**Task requirements:** Search the records for the string "hcont", then copy each line that has it.

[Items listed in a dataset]
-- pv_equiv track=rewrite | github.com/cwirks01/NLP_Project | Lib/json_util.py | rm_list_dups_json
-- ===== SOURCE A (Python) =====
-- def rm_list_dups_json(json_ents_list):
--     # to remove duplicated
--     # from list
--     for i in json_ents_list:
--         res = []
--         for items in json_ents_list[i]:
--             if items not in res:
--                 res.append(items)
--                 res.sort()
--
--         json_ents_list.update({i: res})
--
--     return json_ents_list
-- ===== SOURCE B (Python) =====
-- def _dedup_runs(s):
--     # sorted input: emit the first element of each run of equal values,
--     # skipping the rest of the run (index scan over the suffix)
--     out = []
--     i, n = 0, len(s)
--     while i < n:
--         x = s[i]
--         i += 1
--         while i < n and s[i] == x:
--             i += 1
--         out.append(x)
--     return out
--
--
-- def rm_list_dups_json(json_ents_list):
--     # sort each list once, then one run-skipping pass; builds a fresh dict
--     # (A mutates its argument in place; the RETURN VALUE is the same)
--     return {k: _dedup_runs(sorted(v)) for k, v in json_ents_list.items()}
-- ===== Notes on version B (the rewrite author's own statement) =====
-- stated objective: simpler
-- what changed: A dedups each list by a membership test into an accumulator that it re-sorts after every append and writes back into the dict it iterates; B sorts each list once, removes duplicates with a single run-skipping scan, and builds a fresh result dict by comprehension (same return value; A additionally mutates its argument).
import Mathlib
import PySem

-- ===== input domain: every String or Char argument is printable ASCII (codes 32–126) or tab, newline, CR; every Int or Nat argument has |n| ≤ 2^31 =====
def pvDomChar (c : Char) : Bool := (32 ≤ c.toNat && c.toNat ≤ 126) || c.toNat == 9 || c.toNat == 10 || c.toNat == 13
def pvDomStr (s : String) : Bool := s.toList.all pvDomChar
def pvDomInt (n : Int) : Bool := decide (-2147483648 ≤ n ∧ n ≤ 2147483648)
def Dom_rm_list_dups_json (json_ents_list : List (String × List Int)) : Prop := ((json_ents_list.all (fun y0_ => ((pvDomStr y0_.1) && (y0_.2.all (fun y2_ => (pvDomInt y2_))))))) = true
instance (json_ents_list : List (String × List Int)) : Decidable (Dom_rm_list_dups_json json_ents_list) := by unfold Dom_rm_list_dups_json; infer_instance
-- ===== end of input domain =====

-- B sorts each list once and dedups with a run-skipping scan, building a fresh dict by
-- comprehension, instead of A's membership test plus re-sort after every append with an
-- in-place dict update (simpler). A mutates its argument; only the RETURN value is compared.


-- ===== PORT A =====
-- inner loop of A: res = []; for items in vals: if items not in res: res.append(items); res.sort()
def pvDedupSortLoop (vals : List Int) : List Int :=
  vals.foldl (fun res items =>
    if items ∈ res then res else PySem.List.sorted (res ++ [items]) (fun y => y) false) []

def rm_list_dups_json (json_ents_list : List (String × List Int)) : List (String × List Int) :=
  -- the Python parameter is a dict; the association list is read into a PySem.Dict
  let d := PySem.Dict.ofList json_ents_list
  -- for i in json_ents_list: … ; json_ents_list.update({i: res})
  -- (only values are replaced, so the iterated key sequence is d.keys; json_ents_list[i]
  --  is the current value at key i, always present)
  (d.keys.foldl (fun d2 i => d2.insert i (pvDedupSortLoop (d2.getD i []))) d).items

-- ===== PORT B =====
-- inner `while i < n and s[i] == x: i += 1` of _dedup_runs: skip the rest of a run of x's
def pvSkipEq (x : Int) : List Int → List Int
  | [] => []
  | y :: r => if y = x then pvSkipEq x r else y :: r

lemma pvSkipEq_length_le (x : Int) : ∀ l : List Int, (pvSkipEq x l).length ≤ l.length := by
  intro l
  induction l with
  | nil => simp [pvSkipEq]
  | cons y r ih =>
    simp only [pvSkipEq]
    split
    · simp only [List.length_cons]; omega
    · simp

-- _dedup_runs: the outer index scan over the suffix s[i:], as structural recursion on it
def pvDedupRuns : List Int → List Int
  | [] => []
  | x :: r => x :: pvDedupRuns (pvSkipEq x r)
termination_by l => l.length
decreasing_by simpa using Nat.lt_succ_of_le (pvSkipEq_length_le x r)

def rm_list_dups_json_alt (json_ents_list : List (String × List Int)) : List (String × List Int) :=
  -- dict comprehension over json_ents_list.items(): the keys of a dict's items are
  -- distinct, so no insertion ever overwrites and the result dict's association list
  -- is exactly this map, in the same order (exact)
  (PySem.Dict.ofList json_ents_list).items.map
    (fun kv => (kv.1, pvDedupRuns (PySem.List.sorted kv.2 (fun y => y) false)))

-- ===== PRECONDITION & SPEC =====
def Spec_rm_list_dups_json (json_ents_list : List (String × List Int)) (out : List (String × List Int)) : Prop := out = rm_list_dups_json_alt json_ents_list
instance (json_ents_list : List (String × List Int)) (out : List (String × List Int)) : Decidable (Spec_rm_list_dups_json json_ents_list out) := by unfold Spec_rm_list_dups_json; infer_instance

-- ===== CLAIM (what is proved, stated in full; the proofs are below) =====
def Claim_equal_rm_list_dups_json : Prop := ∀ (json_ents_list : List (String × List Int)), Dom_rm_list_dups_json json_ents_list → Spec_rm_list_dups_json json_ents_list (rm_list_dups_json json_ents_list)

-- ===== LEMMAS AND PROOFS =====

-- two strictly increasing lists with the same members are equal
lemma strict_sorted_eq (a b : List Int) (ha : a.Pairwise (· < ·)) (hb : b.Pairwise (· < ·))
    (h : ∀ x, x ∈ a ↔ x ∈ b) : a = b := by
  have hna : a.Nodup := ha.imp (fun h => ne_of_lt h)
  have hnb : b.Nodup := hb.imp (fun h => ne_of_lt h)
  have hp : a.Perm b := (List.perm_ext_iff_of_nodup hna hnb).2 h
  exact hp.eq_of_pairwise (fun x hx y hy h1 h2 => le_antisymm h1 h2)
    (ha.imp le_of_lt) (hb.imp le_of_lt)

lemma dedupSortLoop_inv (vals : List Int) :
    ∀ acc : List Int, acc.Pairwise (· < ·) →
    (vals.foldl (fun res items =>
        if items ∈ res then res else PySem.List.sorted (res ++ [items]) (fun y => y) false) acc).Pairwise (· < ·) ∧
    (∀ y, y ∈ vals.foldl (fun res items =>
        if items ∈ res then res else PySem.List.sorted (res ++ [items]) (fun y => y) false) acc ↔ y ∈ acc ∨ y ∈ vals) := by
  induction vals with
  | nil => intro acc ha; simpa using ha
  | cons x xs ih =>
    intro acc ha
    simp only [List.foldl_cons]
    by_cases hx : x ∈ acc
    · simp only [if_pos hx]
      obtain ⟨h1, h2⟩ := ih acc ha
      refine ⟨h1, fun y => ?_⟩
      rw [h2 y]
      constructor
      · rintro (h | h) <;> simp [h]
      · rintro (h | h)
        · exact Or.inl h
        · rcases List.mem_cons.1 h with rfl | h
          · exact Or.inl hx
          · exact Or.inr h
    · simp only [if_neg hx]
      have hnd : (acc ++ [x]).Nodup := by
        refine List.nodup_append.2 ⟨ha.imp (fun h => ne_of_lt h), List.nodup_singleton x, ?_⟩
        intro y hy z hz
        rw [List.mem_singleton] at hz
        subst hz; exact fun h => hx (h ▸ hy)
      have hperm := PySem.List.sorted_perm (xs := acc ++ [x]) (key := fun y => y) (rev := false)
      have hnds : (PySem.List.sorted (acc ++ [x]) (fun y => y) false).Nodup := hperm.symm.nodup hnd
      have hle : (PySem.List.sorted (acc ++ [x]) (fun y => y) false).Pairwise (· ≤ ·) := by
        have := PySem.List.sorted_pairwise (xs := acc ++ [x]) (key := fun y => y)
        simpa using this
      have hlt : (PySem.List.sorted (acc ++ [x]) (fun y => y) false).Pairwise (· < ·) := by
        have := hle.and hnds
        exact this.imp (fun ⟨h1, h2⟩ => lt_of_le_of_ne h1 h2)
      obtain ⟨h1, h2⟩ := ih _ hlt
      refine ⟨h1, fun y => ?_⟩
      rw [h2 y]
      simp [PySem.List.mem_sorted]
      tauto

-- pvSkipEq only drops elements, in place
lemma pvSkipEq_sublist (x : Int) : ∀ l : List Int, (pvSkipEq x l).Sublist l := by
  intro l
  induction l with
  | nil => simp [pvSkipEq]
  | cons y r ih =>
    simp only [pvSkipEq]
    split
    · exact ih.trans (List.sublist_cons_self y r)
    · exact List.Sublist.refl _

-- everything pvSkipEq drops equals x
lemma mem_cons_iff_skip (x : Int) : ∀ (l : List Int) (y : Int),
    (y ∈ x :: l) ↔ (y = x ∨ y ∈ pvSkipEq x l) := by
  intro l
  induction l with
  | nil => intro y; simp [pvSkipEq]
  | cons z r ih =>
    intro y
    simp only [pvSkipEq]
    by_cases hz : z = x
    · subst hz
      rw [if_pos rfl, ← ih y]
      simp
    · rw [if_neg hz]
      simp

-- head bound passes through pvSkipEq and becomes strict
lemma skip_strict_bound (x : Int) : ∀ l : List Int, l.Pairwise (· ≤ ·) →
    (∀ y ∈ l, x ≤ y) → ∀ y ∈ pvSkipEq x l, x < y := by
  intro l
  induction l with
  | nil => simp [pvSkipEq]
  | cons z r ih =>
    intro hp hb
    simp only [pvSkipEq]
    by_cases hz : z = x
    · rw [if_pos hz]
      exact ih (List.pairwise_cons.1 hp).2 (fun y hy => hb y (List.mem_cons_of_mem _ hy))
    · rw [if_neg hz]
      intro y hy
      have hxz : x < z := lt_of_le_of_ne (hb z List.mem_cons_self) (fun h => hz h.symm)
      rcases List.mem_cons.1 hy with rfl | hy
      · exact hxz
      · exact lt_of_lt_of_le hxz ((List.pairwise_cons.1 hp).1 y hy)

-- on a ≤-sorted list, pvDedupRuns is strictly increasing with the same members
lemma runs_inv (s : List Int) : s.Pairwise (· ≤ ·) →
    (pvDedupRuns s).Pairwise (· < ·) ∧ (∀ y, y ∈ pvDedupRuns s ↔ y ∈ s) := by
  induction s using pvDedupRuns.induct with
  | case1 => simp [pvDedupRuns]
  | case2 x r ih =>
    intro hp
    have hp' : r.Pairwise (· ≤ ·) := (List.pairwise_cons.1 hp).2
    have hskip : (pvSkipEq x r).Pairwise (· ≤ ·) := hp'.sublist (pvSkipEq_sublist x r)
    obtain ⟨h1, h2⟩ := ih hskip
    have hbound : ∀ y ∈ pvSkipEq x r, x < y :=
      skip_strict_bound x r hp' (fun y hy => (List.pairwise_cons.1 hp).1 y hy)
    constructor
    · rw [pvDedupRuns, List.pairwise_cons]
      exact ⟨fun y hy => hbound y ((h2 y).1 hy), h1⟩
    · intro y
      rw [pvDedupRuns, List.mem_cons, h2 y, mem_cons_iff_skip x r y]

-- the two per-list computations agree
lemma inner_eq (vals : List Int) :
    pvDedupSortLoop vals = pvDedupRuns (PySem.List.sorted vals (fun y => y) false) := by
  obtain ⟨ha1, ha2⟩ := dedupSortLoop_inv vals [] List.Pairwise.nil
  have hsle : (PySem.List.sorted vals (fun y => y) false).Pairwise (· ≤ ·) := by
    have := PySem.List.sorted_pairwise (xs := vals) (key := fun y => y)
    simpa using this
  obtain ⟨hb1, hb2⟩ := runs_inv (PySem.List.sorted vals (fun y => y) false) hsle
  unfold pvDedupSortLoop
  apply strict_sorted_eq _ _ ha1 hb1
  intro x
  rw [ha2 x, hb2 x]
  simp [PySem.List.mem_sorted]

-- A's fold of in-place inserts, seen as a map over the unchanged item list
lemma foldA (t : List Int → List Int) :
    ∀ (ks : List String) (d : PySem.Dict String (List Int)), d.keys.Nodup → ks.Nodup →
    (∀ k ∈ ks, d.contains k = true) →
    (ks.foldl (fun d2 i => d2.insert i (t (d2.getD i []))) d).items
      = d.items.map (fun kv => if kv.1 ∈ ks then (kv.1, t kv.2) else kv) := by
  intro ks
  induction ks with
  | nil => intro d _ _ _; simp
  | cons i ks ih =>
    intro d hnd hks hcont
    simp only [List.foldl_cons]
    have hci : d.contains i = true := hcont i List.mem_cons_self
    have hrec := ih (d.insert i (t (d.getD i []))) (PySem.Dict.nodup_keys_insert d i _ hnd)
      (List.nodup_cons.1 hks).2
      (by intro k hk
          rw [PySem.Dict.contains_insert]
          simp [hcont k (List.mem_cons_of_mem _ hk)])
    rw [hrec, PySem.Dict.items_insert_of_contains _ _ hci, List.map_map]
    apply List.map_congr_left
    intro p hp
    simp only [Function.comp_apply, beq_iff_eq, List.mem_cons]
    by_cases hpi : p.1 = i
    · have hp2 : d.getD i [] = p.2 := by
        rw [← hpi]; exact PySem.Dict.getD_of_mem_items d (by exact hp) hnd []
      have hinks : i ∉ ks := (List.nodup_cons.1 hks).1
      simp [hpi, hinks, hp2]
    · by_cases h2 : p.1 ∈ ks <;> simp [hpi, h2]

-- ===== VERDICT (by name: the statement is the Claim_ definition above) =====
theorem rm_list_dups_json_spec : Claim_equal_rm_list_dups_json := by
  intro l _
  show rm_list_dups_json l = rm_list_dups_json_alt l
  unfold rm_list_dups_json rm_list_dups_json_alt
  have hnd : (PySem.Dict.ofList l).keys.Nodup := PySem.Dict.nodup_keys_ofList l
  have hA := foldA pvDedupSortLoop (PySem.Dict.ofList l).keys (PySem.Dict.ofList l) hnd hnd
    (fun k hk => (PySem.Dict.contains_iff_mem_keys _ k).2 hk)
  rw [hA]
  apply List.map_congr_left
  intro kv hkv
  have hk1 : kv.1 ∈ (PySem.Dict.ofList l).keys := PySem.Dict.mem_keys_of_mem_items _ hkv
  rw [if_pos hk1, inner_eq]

**Your response:**
    intro d hnd hks hcont
    have hci : d.contains i = true := hcont i List.mem_cons_self
          simp [hcont k (List.mem_cons_of_mem _ hk)])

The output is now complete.